=== WORK INSTRUCTION ===
Nothing past the line containing "import Mathlib" belongs in the output. Copy exactly every line of the data below from the first up to and including it.

==== TASK DATA

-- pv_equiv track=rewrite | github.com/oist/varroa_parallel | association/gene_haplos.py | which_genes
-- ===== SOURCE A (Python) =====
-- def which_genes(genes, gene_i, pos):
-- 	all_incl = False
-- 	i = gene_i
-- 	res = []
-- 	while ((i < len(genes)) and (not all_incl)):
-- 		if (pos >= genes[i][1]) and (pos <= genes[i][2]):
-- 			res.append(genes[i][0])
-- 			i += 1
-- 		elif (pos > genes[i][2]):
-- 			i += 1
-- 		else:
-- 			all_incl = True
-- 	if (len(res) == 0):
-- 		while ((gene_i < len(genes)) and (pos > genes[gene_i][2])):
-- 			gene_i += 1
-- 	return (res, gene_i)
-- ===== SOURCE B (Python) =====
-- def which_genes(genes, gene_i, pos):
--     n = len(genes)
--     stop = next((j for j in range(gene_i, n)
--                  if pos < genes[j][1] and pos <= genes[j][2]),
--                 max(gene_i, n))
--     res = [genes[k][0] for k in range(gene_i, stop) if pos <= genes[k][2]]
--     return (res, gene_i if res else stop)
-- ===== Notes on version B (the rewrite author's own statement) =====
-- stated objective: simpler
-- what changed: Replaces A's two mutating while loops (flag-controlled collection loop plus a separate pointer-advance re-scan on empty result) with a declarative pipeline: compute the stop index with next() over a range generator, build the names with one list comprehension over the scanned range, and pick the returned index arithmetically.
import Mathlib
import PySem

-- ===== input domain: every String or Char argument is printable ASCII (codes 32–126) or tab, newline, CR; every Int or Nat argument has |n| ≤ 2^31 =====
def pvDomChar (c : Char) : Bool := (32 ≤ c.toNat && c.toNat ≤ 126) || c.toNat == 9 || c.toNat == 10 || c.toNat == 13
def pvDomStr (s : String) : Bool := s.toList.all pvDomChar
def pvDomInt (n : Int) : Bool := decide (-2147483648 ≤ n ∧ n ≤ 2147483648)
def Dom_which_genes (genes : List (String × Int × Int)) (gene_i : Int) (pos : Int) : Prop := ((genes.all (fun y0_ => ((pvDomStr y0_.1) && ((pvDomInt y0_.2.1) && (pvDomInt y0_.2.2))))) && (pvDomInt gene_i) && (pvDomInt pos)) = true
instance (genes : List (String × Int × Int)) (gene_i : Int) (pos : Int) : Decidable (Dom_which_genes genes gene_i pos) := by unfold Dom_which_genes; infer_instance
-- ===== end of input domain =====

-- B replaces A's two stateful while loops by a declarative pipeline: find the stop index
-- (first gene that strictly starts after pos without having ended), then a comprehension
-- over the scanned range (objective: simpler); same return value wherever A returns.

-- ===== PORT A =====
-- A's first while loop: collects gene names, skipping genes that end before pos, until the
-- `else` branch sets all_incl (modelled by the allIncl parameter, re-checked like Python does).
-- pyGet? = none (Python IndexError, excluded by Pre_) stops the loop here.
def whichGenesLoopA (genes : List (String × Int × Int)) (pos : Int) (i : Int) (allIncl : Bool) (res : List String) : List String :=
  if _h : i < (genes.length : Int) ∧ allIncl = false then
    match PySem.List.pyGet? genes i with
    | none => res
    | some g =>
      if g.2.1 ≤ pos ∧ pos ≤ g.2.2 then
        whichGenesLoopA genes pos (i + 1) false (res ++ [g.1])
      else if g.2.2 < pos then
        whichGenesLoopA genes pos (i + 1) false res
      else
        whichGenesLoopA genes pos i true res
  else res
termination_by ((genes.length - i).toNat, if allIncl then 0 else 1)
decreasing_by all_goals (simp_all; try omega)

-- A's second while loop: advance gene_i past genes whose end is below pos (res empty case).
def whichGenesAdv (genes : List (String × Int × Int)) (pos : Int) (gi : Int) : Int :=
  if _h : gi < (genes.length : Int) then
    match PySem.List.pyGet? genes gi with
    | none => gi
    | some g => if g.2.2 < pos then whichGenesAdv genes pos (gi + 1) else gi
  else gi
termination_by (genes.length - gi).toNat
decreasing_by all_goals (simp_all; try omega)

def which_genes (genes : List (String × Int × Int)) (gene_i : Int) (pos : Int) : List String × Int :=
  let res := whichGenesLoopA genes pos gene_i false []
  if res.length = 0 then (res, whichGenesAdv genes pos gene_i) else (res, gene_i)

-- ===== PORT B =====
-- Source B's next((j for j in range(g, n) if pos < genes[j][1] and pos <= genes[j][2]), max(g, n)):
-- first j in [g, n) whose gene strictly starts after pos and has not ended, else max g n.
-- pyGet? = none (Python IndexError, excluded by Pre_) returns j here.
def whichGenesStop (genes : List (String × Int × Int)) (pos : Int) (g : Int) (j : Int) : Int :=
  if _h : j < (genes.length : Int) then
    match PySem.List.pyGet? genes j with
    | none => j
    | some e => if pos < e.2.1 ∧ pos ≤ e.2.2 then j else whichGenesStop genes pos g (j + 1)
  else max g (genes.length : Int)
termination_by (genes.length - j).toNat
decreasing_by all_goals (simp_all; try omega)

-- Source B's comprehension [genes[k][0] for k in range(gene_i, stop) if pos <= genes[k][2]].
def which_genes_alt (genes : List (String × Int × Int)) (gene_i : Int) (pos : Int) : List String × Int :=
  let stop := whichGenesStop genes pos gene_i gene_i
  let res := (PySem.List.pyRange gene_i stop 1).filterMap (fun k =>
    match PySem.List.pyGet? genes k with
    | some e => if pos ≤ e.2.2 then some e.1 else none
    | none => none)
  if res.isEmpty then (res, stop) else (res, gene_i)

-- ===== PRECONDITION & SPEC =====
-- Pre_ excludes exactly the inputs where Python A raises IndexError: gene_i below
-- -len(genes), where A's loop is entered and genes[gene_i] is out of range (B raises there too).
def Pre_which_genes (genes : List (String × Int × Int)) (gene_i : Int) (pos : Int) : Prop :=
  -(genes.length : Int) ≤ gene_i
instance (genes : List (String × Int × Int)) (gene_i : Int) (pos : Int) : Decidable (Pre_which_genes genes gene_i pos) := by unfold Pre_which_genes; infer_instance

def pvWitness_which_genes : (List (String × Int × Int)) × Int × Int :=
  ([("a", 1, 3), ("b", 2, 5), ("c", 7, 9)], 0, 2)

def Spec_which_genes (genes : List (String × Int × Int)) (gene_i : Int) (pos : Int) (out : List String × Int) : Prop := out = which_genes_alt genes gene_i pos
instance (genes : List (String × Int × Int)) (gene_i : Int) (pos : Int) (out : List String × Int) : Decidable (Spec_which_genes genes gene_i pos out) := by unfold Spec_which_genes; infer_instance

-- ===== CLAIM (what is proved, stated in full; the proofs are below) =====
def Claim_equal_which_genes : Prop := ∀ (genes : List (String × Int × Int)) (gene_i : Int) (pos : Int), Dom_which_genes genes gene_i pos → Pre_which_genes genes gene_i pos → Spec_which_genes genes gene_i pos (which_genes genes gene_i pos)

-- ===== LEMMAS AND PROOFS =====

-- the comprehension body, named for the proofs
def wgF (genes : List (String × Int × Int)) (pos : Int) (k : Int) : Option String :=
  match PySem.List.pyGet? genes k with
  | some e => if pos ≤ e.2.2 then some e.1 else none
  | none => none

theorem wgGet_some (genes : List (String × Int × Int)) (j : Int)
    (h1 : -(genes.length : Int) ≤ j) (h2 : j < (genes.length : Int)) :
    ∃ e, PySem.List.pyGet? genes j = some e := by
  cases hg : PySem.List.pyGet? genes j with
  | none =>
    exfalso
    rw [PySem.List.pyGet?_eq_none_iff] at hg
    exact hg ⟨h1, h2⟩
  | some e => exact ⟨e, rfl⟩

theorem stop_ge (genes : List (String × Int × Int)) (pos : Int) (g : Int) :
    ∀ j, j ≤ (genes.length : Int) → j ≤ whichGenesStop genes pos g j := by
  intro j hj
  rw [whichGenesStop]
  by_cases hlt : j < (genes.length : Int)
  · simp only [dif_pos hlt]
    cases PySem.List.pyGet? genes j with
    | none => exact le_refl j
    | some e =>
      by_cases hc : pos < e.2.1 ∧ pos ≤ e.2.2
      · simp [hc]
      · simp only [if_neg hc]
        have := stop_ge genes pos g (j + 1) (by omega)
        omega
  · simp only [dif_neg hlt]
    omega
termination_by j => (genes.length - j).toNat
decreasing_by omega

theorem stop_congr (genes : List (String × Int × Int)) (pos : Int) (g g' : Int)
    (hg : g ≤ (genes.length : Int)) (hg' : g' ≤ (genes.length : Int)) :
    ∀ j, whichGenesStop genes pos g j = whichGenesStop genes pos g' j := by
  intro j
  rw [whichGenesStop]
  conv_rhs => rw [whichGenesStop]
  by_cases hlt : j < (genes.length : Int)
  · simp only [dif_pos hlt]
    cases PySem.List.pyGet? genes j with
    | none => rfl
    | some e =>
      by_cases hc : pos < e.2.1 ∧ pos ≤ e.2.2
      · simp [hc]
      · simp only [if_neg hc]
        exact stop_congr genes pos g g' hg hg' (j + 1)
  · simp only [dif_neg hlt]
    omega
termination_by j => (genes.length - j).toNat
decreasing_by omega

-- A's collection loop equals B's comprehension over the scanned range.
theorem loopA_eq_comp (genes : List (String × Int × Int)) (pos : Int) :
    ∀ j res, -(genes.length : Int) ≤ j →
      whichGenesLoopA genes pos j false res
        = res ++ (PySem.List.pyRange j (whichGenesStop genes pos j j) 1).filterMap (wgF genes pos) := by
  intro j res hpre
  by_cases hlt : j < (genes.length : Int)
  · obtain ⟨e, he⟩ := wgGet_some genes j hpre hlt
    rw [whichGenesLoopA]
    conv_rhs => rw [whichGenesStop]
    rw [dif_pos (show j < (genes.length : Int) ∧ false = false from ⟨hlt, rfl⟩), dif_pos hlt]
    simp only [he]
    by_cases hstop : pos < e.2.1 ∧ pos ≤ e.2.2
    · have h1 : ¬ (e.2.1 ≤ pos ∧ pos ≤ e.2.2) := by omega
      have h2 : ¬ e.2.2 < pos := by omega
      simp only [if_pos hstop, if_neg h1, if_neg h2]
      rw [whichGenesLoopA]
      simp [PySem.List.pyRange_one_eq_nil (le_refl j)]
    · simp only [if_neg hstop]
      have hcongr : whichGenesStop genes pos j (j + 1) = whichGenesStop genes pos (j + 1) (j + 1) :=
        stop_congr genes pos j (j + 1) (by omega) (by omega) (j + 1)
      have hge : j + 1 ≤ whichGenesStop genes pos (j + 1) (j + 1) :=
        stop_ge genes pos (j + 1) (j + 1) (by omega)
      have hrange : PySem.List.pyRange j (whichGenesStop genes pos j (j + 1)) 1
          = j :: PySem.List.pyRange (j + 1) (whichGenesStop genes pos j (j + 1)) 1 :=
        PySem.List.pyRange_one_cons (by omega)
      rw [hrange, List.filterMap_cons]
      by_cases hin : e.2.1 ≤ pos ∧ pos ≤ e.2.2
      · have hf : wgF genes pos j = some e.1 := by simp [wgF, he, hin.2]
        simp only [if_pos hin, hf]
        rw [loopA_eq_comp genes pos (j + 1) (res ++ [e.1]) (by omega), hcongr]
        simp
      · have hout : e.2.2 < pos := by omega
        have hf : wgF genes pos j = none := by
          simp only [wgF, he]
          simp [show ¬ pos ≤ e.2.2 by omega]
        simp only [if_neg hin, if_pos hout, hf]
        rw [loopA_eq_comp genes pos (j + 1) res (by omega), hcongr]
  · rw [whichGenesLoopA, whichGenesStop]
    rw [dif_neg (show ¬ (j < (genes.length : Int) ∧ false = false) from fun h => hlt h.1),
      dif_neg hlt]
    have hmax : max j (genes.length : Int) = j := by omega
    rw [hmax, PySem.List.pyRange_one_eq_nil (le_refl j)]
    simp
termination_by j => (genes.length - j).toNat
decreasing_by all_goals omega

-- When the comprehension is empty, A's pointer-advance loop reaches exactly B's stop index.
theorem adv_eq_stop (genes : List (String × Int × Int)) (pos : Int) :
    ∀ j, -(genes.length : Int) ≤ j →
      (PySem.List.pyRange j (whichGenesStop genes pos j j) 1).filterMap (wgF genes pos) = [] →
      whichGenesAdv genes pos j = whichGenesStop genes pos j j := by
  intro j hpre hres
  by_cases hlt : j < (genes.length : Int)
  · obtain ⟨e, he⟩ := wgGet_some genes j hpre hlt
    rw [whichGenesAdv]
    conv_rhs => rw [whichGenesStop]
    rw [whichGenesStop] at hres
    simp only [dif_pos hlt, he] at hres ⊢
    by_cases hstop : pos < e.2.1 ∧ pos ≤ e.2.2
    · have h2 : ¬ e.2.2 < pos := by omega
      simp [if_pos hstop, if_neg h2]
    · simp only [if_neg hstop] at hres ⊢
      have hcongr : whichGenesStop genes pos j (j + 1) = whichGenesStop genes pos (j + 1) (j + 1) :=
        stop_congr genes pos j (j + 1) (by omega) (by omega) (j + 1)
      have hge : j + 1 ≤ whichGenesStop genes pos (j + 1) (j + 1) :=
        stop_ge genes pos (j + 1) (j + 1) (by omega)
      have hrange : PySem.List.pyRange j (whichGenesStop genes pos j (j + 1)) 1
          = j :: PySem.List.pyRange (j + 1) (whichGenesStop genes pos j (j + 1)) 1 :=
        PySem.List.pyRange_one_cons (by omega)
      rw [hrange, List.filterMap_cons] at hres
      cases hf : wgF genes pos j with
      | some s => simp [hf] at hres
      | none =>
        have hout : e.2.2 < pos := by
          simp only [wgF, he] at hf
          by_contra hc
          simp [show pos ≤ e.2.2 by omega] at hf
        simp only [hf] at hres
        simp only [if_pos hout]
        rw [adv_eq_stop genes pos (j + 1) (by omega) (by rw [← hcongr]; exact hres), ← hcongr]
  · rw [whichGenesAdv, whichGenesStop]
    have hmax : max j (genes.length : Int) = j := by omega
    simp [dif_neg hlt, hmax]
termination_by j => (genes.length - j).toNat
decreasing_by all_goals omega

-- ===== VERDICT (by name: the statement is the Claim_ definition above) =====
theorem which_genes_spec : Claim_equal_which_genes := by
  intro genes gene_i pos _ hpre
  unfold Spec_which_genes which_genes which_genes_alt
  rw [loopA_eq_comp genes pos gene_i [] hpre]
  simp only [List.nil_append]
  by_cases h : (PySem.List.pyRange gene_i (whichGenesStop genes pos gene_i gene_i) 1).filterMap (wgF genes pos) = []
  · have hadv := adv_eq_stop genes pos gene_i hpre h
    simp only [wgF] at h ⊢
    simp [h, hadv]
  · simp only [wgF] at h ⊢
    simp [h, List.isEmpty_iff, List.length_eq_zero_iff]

========

=== SOLUTION FOR THIS PROBLEM ===
-- pv_equiv track=rewrite | github.com/oist/varroa_parallel | association/gene_haplos.py | which_genes
-- ===== SOURCE A (Python) =====
-- def which_genes(genes, gene_i, pos):
-- 	all_incl = False
-- 	i = gene_i
-- 	res = []
-- 	while ((i < len(genes)) and (not all_incl)):
-- 		if (pos >= genes[i][1]) and (pos <= genes[i][2]):
-- 			res.append(genes[i][0])
-- 			i += 1
-- 		elif (pos > genes[i][2]):
-- 			i += 1
-- 		else:
-- 			all_incl = True
-- 	if (len(res) == 0):
-- 		while ((gene_i < len(genes)) and (pos > genes[gene_i][2])):
-- 			gene_i += 1
-- 	return (res, gene_i)
-- ===== SOURCE B (Python) =====
-- def which_genes(genes, gene_i, pos):
--     n = len(genes)
--     stop = next((j for j in range(gene_i, n)
--                  if pos < genes[j][1] and pos <= genes[j][2]),
--                 max(gene_i, n))
--     res = [genes[k][0] for k in range(gene_i, stop) if pos <= genes[k][2]]
--     return (res, gene_i if res else stop)
-- ===== Notes on version B (the rewrite author's own statement) =====
-- stated objective: simpler
-- what changed: Replaces A's two mutating while loops (flag-controlled collection loop plus a separate pointer-advance re-scan on empty result) with a declarative pipeline: compute the stop index with next() over a range generator, build the names with one list comprehension over the scanned range, and pick the returned index arithmetically.
import Mathlib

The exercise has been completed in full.